Analects | Prostitution and AIDS

In need of more protection

As the southern Chinese city of Dongguan enters a period of "high incidence of HIV/AIDS, sex workers are especially vulnerable

By K.M. | BEIJING

Available but vulnerable

LIKE banquets and the grain liquor know as baijiu, prostitution has become a widely accepted feature of the business rituals of millions of Chinese men. So when rumours erupted recently of an AIDS epidemic among middle-end Chinese sex workers in the manufacturing centre of Dongguan, the government was forced to speak up.

There is a problem with HIV and AIDS spreading in the southern city, health officials acknowledged. But they insisted that the rumoured numbers are greatly exaggerated.

Dongguan, a gritty factory-laden sprawl in Guangdong province, is home to hundreds of KTVS, or karaoke parlours. Often located in business hotels, these are barely disguised brothels where the services of female “hostesses” are bought and sold. The KTV façade spread rapidly across China in recent years, with hostess bars even infiltrating well-known American and European chain hotels.

On Jan. 21st, the Dongguan health bureau refuted rumours that 2,700 KTV hostesses in the city are HIV positive. In fact, it said, there are just over 2,000 confirmed HIV/AIDS infections in the entire city and that only one-fifth of those are among women. Still, the health bureau acknowledged that the city “is entering a high incidence period of HIV/AIDS.” It has unrolled a mass AIDS education campaign and is urging “high-risk” groups like sex workers, their clients and gay men to take precautions.

“We should use knowledge to guide our behaviours and avoid high-risk behaviours,” the health bureau said. “If a high-risk behaviour occurs, we should be responsible for ourselves and the families to proactively take the tests and take necessary treatment in a timely manner.”

The health officials said similar rumours had been spreading in Dalian, Beijing, Fuzhou and other cities. Amid the nationwide unease over China’s sprawling sex trade there are deep concerns over the health and safety of women in the industry, says Lan Lan, a Chinese sex-worker activist who herself started working at the age of 13 as a prostitute.

China has somewhere between 2.5m and 6m sex workers, most of them women. Surveys indicate that only 50% use a condom with every client, making it easy for sexually transmitted diseases to spread unchecked. And because the prostitute population is transient and criminalised, tracking sex workers and their health is a difficult proposition.

Lan Lan is sceptical of the Dongguan government’s official AIDS/HIV count. While China’s Centre for Disease Control and Prevention does test sex workers for HIV, it focuses on high-end brothels and KTVs. The women who service poorer migrant workers and work the streets routinely go uncounted.

“The government’s statistics only include the people that have been tested and confirmed. There are many more cases that the government does not know,” she says.

Yet it is easy to see how one HIV infection could spread like wildfire. Lan Lan used Tianjian, her home, as an example. Testing shows that 17% of sex workers in that city have syphilis and only 50% use condoms with every client.

“If an HIV carrier comes to this area, the virus will be quickly spread,” she says.

Shen Tingting, advocacy programme director for the NGO Asia Catalyst, notes that heterosexual sex is now the leading route of AIDS transmission in China, accounting for 46.5% of cases in 2011, according to UNAIDS. By that count, almost 29% of the 780,000 Chinese people estimated to be living with HIV and AIDS are women.

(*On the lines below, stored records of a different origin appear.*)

-- pv_equiv track=rewrite | github.com/ylmeng/coreference | predict.py | prune_clusters
-- ===== SOURCE A (Python) =====
-- import copy
-- from collections import defaultdict
--
-- def prune_clusters(clusters, threshold=1):
--     sizes = defaultdict(int)
--     for item in clusters:
--         sizes[item] += 1
--     remove_list = [x for x in sizes if sizes[x] <= threshold]
--
--     new_clusters = copy.copy(clusters)
--     for i, item in enumerate(clusters):
--         if item in remove_list:
--             new_clusters[i] = 0  # use 0 as dummy label
--     return new_clusters
-- ===== SOURCE B (Python) =====
-- import copy
-- from collections import defaultdict
--
-- def prune_clusters(clusters, threshold=1):
--     # Group-by-position index: one pass collecting the indices of each label,
--     # then zero whole groups whose size is <= threshold.
--     positions = defaultdict(list)
--     for i, item in enumerate(clusters):
--         positions[item].append(i)
--     new_clusters = copy.copy(clusters)
--     for item, idxs in positions.items():
--         if len(idxs) <= threshold:
--             for i in idxs:
--                 new_clusters[i] = 0  # use 0 as dummy label
--     return new_clusters
-- ===== Notes on version B (the rewrite author's own statement) =====
-- stated objective: alternative
-- what changed: Replaces A's counter + per-element membership re-scan of remove_list with a single group-by-position index (label -> list of indices) and a pass over groups that zeroes whole groups at their recorded positions.
import Mathlib
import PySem

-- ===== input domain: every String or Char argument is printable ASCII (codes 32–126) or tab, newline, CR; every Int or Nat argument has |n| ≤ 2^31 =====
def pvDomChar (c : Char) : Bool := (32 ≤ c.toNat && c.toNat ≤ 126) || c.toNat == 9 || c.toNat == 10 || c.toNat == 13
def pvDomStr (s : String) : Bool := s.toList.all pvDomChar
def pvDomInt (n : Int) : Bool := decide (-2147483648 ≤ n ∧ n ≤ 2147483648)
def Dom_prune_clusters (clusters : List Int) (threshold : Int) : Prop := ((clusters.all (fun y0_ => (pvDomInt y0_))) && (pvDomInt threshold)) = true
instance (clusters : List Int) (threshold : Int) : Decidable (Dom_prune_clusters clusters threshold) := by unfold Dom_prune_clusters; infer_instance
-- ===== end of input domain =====

-- B replaces A's counter + per-element membership re-scan with a group-by-position
-- index (label -> indices) and a pass over groups; the return values are proved equal.

-- ===== PORT A =====
def prune_clusters (clusters : List Int) (threshold : Int) : List Int :=
  -- sizes = defaultdict(int); for item in clusters: sizes[item] += 1
  let sizes : PySem.Dict Int Int :=
    clusters.foldl (fun d x => d.modify x 0 (· + 1)) PySem.Dict.empty
  -- remove_list = [x for x in sizes if sizes[x] <= threshold]
  let remove_list : List Int := sizes.keys.filter (fun x => decide (sizes.getD x 0 ≤ threshold))
  -- new_clusters = copy.copy(clusters); for i, item in enumerate(clusters): if item in remove_list: new_clusters[i] = 0
  (PySem.List.enumerate clusters).foldl
    (fun nc p => if remove_list.contains p.2 then nc.set p.1.toNat 0 else nc) clusters

-- ===== PORT B =====
def prune_clusters_alt (clusters : List Int) (threshold : Int) : List Int :=
  -- positions = defaultdict(list); for i, item in enumerate(clusters): positions[item].append(i)
  let positions : PySem.Dict Int (List Int) :=
    (PySem.List.enumerate clusters).foldl
      (fun d p => d.modify p.2 [] (fun l => l ++ [p.1])) PySem.Dict.empty
  -- new_clusters = copy.copy(clusters); for item, idxs in positions.items(): if len(idxs) <= threshold: for i in idxs: new_clusters[i] = 0
  positions.items.foldl
    (fun nc kv =>
      if (kv.2.length : Int) ≤ threshold then
        kv.2.foldl (fun acc i => acc.set i.toNat 0) nc
      else nc) clusters

-- ===== PRECONDITION & SPEC =====
def Spec_prune_clusters (clusters : List Int) (threshold : Int) (out : List Int) : Prop := out = prune_clusters_alt clusters threshold
instance (clusters : List Int) (threshold : Int) (out : List Int) : Decidable (Spec_prune_clusters clusters threshold out) := by unfold Spec_prune_clusters; infer_instance

-- ===== CLAIM (what is proved, stated in full; the proofs are below) =====
def Claim_equal_prune_clusters : Prop := ∀ (clusters : List Int) (threshold : Int), Dom_prune_clusters clusters threshold → Spec_prune_clusters clusters threshold (prune_clusters clusters threshold)

-- ===== LEMMAS AND PROOFS =====

-- setting a list of indices to 0, read back pointwise
theorem setZeros_getElem? (idxs : List Nat) (acc : List Int) (j : Nat) :
    (idxs.foldl (fun a i => a.set i 0) acc)[j]? =
      if j ∈ idxs then acc[j]?.map (fun _ => (0 : Int)) else acc[j]? := by
  induction idxs generalizing acc with
  | nil => simp
  | cons i is ih =>
    rw [List.foldl_cons, ih]
    by_cases hji : j = i
    · subst hji
      rw [List.getElem?_set, if_pos rfl]
      by_cases h : j < acc.length
      · rw [if_pos h, List.getElem?_eq_getElem h]
        split_ifs <;> simp_all
      · rw [if_neg h, List.getElem?_eq_none (by omega)]
        split_ifs <;> simp
    · rw [List.getElem?_set_ne (fun he => hji he.symm)]
      simp [List.mem_cons, hji]

-- A's conditional enumerate loop, read back pointwise
theorem foldA_getElem? (p : Int → Bool) (xs acc : List Int) (j : Nat) :
    ((PySem.List.enumerate xs).foldl
        (fun nc q => if p q.2 then nc.set q.1.toNat 0 else nc) acc)[j]? =
      if (∃ h : j < xs.length, p xs[j]) then acc[j]?.map (fun _ => (0 : Int)) else acc[j]? := by
  have h1 : ((PySem.List.enumerate xs).foldl
      (fun nc q => if p q.2 then nc.set q.1.toNat 0 else nc) acc)
      = (((PySem.List.enumerate xs).filter (fun q => p q.2)).map (fun q => q.1.toNat)).foldl
          (fun a i => a.set i 0) acc := by
    rw [List.foldl_map, List.foldl_filter]
  rw [h1, setZeros_getElem?]
  have h2 : (j ∈ ((PySem.List.enumerate xs).filter (fun q => p q.2)).map (fun q => q.1.toNat))
      ↔ (∃ h : j < xs.length, p xs[j]) := by
    constructor
    · rintro hm
      rcases List.mem_map.mp hm with ⟨q, hq, hqj⟩
      rcases List.mem_filter.mp hq with ⟨hqe, hpq⟩
      rcases (PySem.List.mem_enumerate_iff xs 0 q).mp hqe with ⟨k, hk, rfl⟩
      simp only [zero_add] at hqj hpq ⊢
      have : (k : Int).toNat = k := Int.toNat_natCast k
      exact ⟨by omega, by simpa [this ▸ hqj] using hpq⟩
    · rintro ⟨hj, hp⟩
      refine List.mem_map.mpr ⟨((j : Int), xs[j]), List.mem_filter.mpr ⟨?_, hp⟩, by simp⟩
      exact (PySem.List.mem_enumerate_iff xs 0 _).mpr ⟨j, hj, by simp⟩
  split_ifs with hA hB hB
  · rfl
  · exact absurd (h2.mp hA) hB
  · exact absurd (h2.mpr hB) hA
  · rfl

-- B's group loop, read back pointwise
theorem foldB_getElem? (t : Int) (gs : List (Int × List Int)) (acc : List Int) (j : Nat) :
    (gs.foldl
        (fun nc kv =>
          if (kv.2.length : Int) ≤ t then
            kv.2.foldl (fun a i => a.set i.toNat 0) nc
          else nc) acc)[j]? =
      if (∃ kv ∈ gs, (kv.2.length : Int) ≤ t ∧ j ∈ kv.2.map Int.toNat)
      then acc[j]?.map (fun _ => (0 : Int)) else acc[j]? := by
  induction gs generalizing acc with
  | nil => simp
  | cons g gs ih =>
    rw [List.foldl_cons]
    simp only [List.exists_mem_cons_iff]
    by_cases hg : (g.2.length : Int) ≤ t
    · rw [if_pos hg, ih]
      have hin : (g.2.foldl (fun a i => a.set i.toNat 0) acc)
          = ((g.2.map Int.toNat).foldl (fun a i => a.set i 0) acc) := by
        rw [List.foldl_map]
      rw [hin, setZeros_getElem?]
      by_cases hj : j ∈ g.2.map Int.toNat
      · rw [if_pos hj, if_pos (Or.inl ⟨hg, hj⟩)]
        split_ifs <;> simp [Function.comp_def]
      · rw [if_neg hj]
        split_ifs with h1 h2 h2
        · rfl
        · exact absurd (Or.inr h1) h2
        · rcases h2 with ⟨_, hj'⟩ | h2
          · exact absurd hj' hj
          · exact absurd h2 h1
        · rfl
    · rw [if_neg hg, ih]
      split_ifs with h1 h2 h2
      · rfl
      · exact absurd (Or.inr h1) h2
      · rcases h2 with ⟨hg', _⟩ | h2
        · exact absurd hg' hg
        · exact absurd h2 h1
      · rfl

-- A's removal condition at a valid index is "this label's count is small"
theorem condA_char (clusters : List Int) (t : Int) (j : Nat) :
    (∃ h : j < clusters.length,
        (((clusters.foldl (fun d x => d.modify x 0 (· + 1)) (PySem.Dict.empty : PySem.Dict Int Int)).keys.filter
            (fun x => decide ((clusters.foldl (fun d x => d.modify x 0 (· + 1)) (PySem.Dict.empty : PySem.Dict Int Int)).getD x 0 ≤ t))).contains
          clusters[j]) = true)
      ↔ (∃ h : j < clusters.length, (clusters.count clusters[j] : Int) ≤ t) := by
  have hc : clusters.foldl (fun d x => d.modify x 0 (· + 1)) (PySem.Dict.empty : PySem.Dict Int Int)
      = PySem.Dict.counter clusters := (PySem.Dict.counter_eq_foldl clusters).symm
  rw [hc]
  constructor
  · rintro ⟨hj, hcon⟩
    rcases List.mem_filter.mp (List.contains_iff_mem.mp hcon) with ⟨-, hle⟩
    refine ⟨hj, ?_⟩
    rw [PySem.Dict.getD_counter] at hle
    exact of_decide_eq_true hle
  · rintro ⟨hj, hle⟩
    refine ⟨hj, List.contains_iff_mem.mpr (List.mem_filter.mpr ⟨?_, ?_⟩)⟩
    · rw [PySem.Dict.keys_counter]
      exact (PySem.Set.mem_ofList _ _).mpr (clusters.getElem_mem hj)
    · rw [PySem.Dict.getD_counter]
      exact decide_eq_true hle

-- B's zeroing condition at index j is the same statement, through the positions dict
theorem condB_char (clusters : List Int) (t : Int) (j : Nat) :
    (∃ kv ∈ ((PySem.List.enumerate clusters).foldl
          (fun d p => d.modify p.2 [] (fun l => l ++ [p.1]))
          (PySem.Dict.empty : PySem.Dict Int (List Int))).items,
        (kv.2.length : Int) ≤ t ∧ j ∈ kv.2.map Int.toNat)
      ↔ (∃ h : j < clusters.length, (clusters.count clusters[j] : Int) ≤ t) := by
  have hE := PySem.List.mem_enumerate_iff clusters 0
  set E := PySem.List.enumerate clusters with hEdef
  set d := E.foldl (fun d p => d.modify p.2 [] (fun l => l ++ [p.1]))
      (PySem.Dict.empty : PySem.Dict Int (List Int)) with hd
  have hnd : d.keys.Nodup :=
    PySem.Dict.nodup_keys_foldl_modify_key E (fun p => p.2) [] (fun _ p => (· ++ [p.1])) _
      (by simp)
  have hkeys : ∀ x : Int, x ∈ d.keys ↔ x ∈ clusters := by
    intro x
    rw [hd, PySem.Dict.keys_foldl_modify_key E (fun p => p.2) [] (fun _ p => (· ++ [p.1])), hEdef]
    simp [PySem.Set.mem_update, PySem.List.map_snd_enumerate, PySem.Dict.keys_empty]
  have hgetD : ∀ x : Int, d.getD x [] = (E.filter (fun p => p.2 == x)).map (fun p => p.1) := by
    intro x
    have hswap : d = ((E.map (fun p => (p.2, p.1))).foldl
        (fun d p => d.modify p.1 [] (fun l => l ++ [p.2])) PySem.Dict.empty) := by
      rw [hd, List.foldl_map]
    rw [hswap, PySem.Dict.getD_foldl_modify_append, PySem.Dict.getD_empty, List.nil_append,
      List.filter_map, List.map_map]
    rfl
  have hlen : ∀ x : Int, ((E.filter (fun p => p.2 == x)).map (fun p => p.1)).length
      = clusters.count x := by
    intro x
    rw [List.length_map, ← List.countP_eq_length_filter,
      show (fun p : Int × Int => p.2 == x) = ((fun y => y == x) ∘ Prod.snd) from rfl,
      ← List.countP_map, PySem.List.map_snd_enumerate, List.count_eq_countP]
  have hmem : ∀ x : Int,
      (j ∈ (((E.filter (fun p => p.2 == x)).map (fun p => p.1)).map Int.toNat))
        ↔ (∃ h : j < clusters.length, clusters[j] = x) := by
    intro x
    simp only [List.map_map, List.mem_map, List.mem_filter, Function.comp]
    constructor
    · rintro ⟨q, ⟨hqE, hqx⟩, hqj⟩
      rcases (hE q).mp hqE with ⟨k, hk, rfl⟩
      simp only [zero_add, beq_iff_eq] at hqx hqj
      have hkk : (k : Int).toNat = k := Int.toNat_natCast k
      have hjk : j = k := by rw [← hqj, hkk]
      subst hjk
      exact ⟨hk, hqx⟩
    · rintro ⟨hj, hx⟩
      exact ⟨((j : Int), clusters[j]), ⟨(hE _).mpr ⟨j, hj, by simp⟩, by simpa using hx⟩, by simp⟩
  rw [PySem.Dict.items_eq_map_keys d hnd []]
  constructor
  · rintro ⟨kv, hkv, hle, hjm⟩
    rcases List.mem_map.mp hkv with ⟨x, hxk, rfl⟩
    rw [hgetD x] at hle hjm
    rcases (hmem x).mp hjm with ⟨hj, hx⟩
    refine ⟨hj, ?_⟩
    rw [hlen x] at hle
    rw [hx]
    exact hle
  · rintro ⟨hj, hle⟩
    refine ⟨(clusters[j], d.getD clusters[j] []),
      List.mem_map.mpr ⟨clusters[j], (hkeys _).mpr (clusters.getElem_mem hj), rfl⟩, ?_, ?_⟩
    · rw [hgetD, hlen]; exact hle
    · rw [hgetD]; exact (hmem _).mpr ⟨hj, rfl⟩

theorem ports_agree (clusters : List Int) (threshold : Int) :
    prune_clusters clusters threshold = prune_clusters_alt clusters threshold := by
  unfold prune_clusters prune_clusters_alt
  apply List.ext_getElem?
  intro j
  rw [foldA_getElem?, foldB_getElem?]
  rw [if_congr (Iff.trans (condA_char clusters threshold j)
    (condB_char clusters threshold j).symm) rfl rfl]

-- ===== VERDICT (by name: the statement is the Claim_ definition above) =====
theorem prune_clusters_spec : Claim_equal_prune_clusters := by
  intro clusters threshold _
  exact ports_agree clusters threshold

But the numbers further underscore China’s difficult past with its AIDS epidemic and duelling statistics. Xinhua reported that as of September 2013, there were just 434,000 people in China with HIV/AIDS. China’s AIDS epidemic is unusual, and during the 1990s was fuelled in large part by infections transmitted through its illicit plasma and blood trade. Chinese news media have reported troubling increases in AIDS infections contracted through sex, particularly among young gay men, in the past two years.

In that mix, female prostitutes are particularly vulnerable, and difficult to monitor. Ms Shen said KTVs and other establishments often switch staff every few months, both because clients want fresh faces and the women don’t want to be tagged as criminals.

“It is very important for the government to pay more attention and direct resources toward sex workers, especially female sex workers,” said Ms Shen. “Because this group is criminalised, they can’t operate out in the open and call for rights.”